# Exercise details
Pick each line containing the word "simpa" out of the data below.

(Collected data)
= = = = = = =

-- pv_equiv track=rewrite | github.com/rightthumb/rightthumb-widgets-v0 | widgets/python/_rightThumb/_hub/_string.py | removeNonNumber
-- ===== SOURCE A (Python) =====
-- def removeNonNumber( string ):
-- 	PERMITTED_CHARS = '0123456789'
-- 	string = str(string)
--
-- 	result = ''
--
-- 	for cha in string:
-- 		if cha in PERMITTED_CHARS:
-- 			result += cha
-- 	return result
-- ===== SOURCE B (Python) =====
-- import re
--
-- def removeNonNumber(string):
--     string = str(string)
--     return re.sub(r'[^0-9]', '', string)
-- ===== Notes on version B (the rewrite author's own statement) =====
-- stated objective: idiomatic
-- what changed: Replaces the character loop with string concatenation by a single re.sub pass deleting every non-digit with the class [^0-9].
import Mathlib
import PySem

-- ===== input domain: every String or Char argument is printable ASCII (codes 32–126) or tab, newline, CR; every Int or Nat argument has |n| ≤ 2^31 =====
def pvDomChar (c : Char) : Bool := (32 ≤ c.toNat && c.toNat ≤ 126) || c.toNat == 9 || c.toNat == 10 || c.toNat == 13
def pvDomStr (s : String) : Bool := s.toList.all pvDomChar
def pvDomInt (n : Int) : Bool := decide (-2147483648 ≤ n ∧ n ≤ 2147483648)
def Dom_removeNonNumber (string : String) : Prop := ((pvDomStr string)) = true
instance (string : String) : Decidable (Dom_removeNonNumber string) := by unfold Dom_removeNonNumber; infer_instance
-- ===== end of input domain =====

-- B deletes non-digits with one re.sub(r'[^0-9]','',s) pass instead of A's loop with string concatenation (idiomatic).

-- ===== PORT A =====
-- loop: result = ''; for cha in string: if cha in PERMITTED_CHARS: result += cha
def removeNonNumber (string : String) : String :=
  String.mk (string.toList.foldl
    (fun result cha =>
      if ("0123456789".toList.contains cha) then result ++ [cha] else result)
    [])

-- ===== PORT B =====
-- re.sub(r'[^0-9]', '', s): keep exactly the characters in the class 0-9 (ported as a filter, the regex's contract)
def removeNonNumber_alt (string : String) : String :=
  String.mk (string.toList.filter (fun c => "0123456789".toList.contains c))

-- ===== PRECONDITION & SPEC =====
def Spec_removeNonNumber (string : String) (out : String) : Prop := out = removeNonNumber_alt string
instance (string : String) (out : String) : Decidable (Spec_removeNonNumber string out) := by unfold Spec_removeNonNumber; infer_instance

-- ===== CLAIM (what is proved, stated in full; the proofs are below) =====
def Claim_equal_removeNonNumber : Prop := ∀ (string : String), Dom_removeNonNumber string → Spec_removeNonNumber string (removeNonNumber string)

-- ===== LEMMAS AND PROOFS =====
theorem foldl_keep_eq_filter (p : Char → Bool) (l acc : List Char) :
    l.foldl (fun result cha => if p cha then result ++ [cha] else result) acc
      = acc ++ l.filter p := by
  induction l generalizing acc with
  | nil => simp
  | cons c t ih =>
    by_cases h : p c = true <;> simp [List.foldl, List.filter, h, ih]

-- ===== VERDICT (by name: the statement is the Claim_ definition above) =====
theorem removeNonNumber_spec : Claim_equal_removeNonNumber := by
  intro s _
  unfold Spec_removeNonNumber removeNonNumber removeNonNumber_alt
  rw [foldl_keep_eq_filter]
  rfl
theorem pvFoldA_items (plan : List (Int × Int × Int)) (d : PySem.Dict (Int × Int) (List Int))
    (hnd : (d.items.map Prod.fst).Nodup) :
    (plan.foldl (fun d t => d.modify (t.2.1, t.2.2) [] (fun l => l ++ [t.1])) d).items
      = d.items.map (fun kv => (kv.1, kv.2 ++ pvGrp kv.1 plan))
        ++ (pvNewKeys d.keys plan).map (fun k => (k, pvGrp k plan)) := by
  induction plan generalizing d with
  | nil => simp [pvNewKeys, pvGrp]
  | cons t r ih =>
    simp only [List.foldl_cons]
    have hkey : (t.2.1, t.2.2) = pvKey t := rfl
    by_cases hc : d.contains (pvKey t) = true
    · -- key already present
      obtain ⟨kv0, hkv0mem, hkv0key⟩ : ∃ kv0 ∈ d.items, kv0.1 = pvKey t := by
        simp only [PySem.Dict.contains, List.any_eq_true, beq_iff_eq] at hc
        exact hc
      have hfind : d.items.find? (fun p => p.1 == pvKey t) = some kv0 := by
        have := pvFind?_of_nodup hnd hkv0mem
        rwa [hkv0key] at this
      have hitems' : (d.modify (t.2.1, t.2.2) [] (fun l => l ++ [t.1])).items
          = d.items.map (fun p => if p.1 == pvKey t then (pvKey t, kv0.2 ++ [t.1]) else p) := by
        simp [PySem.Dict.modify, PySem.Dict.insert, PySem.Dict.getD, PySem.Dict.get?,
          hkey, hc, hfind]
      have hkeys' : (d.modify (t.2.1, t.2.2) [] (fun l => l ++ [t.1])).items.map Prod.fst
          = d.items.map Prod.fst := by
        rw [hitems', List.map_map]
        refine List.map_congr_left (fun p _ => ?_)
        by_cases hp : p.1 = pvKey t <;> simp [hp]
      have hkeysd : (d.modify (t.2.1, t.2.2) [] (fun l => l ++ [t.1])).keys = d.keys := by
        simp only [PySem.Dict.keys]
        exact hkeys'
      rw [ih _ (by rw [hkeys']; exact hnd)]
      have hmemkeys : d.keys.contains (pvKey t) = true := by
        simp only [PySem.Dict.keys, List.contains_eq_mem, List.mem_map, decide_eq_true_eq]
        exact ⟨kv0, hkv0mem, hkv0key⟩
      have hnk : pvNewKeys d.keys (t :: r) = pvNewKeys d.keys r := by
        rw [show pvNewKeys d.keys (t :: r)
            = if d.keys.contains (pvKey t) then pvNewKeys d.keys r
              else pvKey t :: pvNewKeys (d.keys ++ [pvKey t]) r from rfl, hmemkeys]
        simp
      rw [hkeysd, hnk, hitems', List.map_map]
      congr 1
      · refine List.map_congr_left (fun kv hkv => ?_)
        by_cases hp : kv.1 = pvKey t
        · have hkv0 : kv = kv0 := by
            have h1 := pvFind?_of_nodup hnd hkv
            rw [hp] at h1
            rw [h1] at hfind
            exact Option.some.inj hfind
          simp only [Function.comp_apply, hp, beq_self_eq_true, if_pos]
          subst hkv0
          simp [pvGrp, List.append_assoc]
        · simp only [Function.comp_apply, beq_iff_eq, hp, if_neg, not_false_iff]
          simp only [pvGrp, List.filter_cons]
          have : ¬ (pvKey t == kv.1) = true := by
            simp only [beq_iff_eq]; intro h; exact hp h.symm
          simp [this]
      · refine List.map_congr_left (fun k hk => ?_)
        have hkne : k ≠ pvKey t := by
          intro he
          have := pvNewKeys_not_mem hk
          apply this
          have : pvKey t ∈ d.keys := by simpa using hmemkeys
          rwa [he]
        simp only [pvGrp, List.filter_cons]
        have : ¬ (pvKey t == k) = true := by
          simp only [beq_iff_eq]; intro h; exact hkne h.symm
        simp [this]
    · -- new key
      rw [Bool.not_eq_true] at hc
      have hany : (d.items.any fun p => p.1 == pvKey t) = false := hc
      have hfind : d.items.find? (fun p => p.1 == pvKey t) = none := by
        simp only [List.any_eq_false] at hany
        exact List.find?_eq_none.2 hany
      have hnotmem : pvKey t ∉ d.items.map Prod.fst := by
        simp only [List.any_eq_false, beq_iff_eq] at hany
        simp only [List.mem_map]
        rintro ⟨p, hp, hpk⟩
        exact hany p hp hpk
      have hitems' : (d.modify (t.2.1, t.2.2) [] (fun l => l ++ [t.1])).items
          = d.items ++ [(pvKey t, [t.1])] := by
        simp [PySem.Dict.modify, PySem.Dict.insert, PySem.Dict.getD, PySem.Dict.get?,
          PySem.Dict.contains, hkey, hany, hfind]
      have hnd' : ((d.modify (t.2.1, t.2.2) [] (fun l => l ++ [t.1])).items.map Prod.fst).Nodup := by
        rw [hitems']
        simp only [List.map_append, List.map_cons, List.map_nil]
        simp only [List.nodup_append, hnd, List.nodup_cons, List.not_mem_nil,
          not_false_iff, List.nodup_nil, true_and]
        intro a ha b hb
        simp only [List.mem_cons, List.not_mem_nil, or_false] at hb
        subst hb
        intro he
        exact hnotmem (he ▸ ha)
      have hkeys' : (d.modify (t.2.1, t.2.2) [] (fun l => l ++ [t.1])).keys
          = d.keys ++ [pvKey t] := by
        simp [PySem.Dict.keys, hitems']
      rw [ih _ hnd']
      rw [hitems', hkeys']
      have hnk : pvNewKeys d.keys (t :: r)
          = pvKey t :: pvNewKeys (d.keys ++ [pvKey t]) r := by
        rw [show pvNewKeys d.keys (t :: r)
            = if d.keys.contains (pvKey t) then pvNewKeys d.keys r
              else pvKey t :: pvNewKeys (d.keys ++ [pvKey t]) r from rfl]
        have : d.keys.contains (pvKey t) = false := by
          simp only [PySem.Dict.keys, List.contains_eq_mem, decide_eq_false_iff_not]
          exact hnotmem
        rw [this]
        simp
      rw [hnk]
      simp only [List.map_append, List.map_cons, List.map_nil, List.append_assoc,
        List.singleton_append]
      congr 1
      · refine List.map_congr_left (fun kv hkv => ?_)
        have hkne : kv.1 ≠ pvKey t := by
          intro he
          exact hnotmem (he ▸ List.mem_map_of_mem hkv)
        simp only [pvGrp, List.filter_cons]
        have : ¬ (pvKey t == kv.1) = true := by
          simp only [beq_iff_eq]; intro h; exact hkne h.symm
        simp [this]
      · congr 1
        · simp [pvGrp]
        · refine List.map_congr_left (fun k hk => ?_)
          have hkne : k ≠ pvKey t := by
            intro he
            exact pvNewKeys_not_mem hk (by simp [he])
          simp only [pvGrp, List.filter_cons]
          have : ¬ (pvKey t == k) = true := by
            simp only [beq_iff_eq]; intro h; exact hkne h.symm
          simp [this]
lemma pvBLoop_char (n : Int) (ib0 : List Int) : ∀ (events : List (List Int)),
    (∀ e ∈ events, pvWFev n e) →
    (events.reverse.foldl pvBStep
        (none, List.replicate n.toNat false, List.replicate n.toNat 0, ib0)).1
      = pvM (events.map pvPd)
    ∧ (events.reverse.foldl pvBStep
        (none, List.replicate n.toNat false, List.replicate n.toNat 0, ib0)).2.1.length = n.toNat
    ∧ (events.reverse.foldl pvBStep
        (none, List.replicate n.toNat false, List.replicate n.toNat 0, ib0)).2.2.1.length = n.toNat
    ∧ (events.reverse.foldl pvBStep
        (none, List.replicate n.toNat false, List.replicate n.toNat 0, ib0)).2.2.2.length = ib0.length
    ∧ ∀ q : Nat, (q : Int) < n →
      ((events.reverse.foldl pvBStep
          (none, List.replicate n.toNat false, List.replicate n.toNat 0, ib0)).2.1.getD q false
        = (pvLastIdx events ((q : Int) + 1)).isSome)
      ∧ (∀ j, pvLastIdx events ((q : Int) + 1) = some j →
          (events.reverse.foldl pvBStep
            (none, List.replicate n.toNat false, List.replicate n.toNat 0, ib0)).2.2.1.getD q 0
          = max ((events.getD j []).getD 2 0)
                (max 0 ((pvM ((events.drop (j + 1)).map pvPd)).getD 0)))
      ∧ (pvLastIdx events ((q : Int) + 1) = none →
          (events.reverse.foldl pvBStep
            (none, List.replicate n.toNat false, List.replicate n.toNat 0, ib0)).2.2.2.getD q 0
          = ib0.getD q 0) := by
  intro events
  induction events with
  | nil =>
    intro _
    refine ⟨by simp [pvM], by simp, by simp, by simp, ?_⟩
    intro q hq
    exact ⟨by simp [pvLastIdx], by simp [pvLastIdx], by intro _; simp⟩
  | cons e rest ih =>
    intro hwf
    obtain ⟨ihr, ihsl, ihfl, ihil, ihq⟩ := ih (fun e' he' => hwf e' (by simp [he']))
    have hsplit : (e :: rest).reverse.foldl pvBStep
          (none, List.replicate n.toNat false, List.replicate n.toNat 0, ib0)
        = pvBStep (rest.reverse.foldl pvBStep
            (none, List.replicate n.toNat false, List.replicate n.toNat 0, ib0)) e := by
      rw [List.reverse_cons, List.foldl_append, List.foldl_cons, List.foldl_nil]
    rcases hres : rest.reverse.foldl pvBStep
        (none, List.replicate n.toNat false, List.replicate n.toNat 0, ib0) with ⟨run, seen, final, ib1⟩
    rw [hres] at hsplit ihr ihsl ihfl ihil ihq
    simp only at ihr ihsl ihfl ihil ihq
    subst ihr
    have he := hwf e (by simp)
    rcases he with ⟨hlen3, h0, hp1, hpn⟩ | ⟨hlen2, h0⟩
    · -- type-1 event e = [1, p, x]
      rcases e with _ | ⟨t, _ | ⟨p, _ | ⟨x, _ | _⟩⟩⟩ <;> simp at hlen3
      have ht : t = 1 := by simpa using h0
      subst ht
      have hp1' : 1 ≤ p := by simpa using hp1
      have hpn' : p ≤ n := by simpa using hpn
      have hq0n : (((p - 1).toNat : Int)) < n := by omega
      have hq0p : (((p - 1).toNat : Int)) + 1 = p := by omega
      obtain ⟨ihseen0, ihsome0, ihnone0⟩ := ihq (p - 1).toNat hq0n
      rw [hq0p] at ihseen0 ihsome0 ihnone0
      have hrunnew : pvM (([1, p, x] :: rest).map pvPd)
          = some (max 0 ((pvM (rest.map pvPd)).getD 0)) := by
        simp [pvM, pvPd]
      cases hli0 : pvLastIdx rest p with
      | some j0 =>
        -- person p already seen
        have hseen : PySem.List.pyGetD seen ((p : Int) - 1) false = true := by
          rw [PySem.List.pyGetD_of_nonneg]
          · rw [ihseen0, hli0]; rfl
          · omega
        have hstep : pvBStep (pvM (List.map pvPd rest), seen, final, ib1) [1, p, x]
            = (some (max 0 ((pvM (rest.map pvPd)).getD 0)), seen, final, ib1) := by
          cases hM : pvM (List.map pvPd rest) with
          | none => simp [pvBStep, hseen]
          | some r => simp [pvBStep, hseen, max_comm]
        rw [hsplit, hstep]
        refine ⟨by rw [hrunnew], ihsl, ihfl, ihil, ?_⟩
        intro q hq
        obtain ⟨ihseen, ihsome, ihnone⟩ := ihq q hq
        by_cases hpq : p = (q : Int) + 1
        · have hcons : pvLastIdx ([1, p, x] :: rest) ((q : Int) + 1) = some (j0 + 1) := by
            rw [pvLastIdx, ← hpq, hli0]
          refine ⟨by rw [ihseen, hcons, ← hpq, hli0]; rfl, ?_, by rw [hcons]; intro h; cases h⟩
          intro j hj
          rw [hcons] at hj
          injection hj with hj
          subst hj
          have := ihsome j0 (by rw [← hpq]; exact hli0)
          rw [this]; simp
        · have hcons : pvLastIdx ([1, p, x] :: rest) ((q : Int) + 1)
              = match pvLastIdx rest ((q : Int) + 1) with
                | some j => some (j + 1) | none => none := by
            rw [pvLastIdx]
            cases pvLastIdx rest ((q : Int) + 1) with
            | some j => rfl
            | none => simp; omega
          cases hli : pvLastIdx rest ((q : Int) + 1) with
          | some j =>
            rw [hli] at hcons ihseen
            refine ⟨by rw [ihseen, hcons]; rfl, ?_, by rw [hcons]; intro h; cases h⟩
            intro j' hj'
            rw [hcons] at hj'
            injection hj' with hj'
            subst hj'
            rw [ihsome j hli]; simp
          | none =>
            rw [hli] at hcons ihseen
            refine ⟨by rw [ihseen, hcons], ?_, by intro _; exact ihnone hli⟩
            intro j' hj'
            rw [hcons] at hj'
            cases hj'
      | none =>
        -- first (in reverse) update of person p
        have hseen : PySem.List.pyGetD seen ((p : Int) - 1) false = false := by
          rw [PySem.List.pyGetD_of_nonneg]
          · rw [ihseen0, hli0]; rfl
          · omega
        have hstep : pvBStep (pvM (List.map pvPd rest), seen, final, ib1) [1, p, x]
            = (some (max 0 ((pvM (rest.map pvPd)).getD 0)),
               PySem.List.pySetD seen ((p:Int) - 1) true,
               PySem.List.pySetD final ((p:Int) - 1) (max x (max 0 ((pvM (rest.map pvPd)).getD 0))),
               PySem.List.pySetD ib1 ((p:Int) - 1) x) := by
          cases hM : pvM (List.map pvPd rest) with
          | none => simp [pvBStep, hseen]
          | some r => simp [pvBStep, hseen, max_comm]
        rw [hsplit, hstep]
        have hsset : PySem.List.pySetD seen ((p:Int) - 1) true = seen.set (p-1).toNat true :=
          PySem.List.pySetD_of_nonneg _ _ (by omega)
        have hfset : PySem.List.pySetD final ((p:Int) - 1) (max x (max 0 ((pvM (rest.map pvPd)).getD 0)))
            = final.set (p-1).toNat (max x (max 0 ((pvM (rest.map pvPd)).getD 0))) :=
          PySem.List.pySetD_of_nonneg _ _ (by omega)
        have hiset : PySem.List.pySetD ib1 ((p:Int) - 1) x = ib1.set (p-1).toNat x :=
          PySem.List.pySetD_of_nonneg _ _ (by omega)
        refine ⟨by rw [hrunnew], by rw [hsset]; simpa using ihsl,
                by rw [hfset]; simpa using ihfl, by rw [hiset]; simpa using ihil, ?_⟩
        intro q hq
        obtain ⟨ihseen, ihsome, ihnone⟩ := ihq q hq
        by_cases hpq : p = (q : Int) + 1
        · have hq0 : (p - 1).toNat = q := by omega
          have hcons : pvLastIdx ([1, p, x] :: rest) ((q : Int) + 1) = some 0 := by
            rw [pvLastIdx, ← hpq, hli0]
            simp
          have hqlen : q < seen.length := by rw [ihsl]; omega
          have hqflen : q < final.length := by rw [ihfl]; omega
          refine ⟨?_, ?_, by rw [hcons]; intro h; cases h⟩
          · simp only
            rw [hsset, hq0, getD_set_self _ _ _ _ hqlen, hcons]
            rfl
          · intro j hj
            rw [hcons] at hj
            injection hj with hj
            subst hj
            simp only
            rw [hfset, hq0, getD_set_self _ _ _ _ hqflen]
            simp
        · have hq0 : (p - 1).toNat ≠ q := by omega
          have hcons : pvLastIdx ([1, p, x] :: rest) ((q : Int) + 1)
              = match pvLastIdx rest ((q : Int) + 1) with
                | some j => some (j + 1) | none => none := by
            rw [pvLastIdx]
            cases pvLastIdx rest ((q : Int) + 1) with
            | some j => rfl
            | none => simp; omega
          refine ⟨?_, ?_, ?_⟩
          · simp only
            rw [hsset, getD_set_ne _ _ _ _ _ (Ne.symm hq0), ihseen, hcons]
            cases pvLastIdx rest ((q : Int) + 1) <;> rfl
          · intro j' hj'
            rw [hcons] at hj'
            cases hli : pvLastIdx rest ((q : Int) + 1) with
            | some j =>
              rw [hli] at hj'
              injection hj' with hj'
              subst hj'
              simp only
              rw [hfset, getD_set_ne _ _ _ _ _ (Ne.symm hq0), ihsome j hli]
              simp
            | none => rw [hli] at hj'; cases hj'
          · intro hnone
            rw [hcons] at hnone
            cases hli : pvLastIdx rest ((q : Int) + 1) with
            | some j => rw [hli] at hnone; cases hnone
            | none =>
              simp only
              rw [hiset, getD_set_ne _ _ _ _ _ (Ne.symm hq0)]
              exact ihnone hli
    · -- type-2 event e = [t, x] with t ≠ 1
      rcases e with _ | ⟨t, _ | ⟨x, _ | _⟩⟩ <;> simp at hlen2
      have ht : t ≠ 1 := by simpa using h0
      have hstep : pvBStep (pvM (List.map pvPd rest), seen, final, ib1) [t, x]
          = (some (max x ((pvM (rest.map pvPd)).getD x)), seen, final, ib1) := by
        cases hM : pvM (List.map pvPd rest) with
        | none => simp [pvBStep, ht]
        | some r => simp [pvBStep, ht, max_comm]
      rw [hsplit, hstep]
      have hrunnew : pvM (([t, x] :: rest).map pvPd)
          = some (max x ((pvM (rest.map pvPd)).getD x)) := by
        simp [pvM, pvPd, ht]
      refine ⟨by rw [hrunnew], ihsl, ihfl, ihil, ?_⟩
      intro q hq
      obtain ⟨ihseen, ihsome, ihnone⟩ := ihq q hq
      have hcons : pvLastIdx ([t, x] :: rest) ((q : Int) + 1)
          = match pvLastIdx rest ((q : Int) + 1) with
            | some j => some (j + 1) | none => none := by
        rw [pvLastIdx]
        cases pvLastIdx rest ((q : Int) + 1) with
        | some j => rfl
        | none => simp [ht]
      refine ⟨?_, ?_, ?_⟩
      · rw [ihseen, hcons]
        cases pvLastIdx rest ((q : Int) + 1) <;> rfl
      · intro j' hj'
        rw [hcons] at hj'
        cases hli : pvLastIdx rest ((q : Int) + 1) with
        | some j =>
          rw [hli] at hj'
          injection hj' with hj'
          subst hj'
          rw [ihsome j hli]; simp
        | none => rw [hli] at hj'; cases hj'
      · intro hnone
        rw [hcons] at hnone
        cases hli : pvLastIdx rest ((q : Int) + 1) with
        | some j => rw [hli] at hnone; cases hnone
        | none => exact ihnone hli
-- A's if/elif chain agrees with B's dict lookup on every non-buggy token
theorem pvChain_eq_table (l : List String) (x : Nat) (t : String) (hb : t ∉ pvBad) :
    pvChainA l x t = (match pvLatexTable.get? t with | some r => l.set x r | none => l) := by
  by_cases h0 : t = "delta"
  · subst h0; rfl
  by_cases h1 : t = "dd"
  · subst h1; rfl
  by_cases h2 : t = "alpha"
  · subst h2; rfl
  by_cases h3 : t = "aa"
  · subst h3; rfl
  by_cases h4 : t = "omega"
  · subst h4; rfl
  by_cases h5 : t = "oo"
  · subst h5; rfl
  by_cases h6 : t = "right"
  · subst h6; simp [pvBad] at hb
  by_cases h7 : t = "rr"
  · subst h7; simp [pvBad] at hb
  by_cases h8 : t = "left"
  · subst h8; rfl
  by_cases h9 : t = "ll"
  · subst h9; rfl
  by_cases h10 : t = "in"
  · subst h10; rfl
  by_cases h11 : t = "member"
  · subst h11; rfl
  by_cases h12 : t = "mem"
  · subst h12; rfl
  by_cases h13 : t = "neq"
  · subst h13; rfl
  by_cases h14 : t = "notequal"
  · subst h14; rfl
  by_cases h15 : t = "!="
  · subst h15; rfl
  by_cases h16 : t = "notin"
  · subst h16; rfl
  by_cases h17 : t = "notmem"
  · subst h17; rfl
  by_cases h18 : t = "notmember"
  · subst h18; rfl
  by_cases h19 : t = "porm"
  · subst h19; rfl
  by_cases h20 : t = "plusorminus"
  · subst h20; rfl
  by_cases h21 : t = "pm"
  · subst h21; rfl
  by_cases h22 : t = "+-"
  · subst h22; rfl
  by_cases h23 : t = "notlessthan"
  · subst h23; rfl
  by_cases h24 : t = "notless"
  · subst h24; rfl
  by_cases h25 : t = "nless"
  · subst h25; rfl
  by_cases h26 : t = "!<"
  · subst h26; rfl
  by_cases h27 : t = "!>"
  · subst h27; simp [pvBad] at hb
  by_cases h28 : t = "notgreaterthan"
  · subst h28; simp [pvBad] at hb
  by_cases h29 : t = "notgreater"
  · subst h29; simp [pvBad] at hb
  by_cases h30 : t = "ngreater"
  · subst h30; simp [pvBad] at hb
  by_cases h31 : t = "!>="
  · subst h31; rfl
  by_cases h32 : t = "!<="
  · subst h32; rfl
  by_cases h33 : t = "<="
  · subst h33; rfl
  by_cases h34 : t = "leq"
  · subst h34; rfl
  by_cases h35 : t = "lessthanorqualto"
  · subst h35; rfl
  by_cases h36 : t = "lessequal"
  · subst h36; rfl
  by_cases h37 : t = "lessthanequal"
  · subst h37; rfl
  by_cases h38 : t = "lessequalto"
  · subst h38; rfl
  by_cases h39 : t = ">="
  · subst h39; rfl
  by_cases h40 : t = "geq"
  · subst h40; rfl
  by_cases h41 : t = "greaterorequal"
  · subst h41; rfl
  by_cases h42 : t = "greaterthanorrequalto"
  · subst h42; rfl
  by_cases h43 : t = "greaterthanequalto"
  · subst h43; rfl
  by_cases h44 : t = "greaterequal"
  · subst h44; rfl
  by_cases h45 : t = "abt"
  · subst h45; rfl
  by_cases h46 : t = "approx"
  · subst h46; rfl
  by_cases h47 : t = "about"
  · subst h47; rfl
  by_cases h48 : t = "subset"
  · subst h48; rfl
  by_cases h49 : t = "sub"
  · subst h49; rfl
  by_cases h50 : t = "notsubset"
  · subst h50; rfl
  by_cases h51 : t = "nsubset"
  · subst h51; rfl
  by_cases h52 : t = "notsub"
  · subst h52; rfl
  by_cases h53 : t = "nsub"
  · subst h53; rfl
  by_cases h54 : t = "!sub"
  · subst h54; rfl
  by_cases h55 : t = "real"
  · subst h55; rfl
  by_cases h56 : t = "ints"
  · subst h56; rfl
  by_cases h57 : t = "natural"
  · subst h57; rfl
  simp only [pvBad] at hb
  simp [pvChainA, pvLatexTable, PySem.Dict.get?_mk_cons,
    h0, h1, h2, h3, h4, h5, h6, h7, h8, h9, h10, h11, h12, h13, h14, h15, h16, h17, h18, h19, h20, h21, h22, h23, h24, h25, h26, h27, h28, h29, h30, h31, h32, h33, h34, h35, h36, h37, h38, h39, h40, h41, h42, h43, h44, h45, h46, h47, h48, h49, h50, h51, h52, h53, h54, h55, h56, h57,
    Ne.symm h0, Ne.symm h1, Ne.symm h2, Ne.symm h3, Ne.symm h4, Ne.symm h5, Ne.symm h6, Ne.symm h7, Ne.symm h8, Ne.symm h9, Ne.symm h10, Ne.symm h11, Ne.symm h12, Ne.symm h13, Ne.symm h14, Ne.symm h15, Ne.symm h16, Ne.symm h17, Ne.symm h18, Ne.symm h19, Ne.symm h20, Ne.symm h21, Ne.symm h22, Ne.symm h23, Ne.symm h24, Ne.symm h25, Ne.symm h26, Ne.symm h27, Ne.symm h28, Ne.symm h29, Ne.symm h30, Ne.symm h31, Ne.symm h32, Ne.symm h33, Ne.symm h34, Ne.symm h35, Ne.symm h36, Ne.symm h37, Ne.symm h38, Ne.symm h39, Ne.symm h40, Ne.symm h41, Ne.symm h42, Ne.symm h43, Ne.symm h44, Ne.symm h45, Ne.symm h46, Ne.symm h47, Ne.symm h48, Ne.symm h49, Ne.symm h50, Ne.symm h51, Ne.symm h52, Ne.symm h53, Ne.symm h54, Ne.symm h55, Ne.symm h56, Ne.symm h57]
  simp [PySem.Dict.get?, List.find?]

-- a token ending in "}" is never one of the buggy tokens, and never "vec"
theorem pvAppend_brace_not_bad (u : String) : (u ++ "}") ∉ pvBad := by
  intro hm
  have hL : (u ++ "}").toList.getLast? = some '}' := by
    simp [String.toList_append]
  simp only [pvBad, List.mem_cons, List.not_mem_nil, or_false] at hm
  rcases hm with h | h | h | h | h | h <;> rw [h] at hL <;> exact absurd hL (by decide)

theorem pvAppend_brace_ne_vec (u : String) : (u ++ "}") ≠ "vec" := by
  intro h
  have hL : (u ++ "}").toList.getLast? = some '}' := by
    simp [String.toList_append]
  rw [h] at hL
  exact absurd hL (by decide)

= = = = = = =

# Answer to the exercise
          have : pvKey t ∈ d.keys := by simpa using hmemkeys
      have ht : t = 1 := by simpa using h0
      have hp1' : 1 ≤ p := by simpa using hp1
      have hpn' : p ≤ n := by simpa using hpn
        refine ⟨by rw [hrunnew], by rw [hsset]; simpa using ihsl,
                by rw [hfset]; simpa using ihfl, by rw [hiset]; simpa using ihil, ?_⟩
      have ht : t ≠ 1 := by simpa using h0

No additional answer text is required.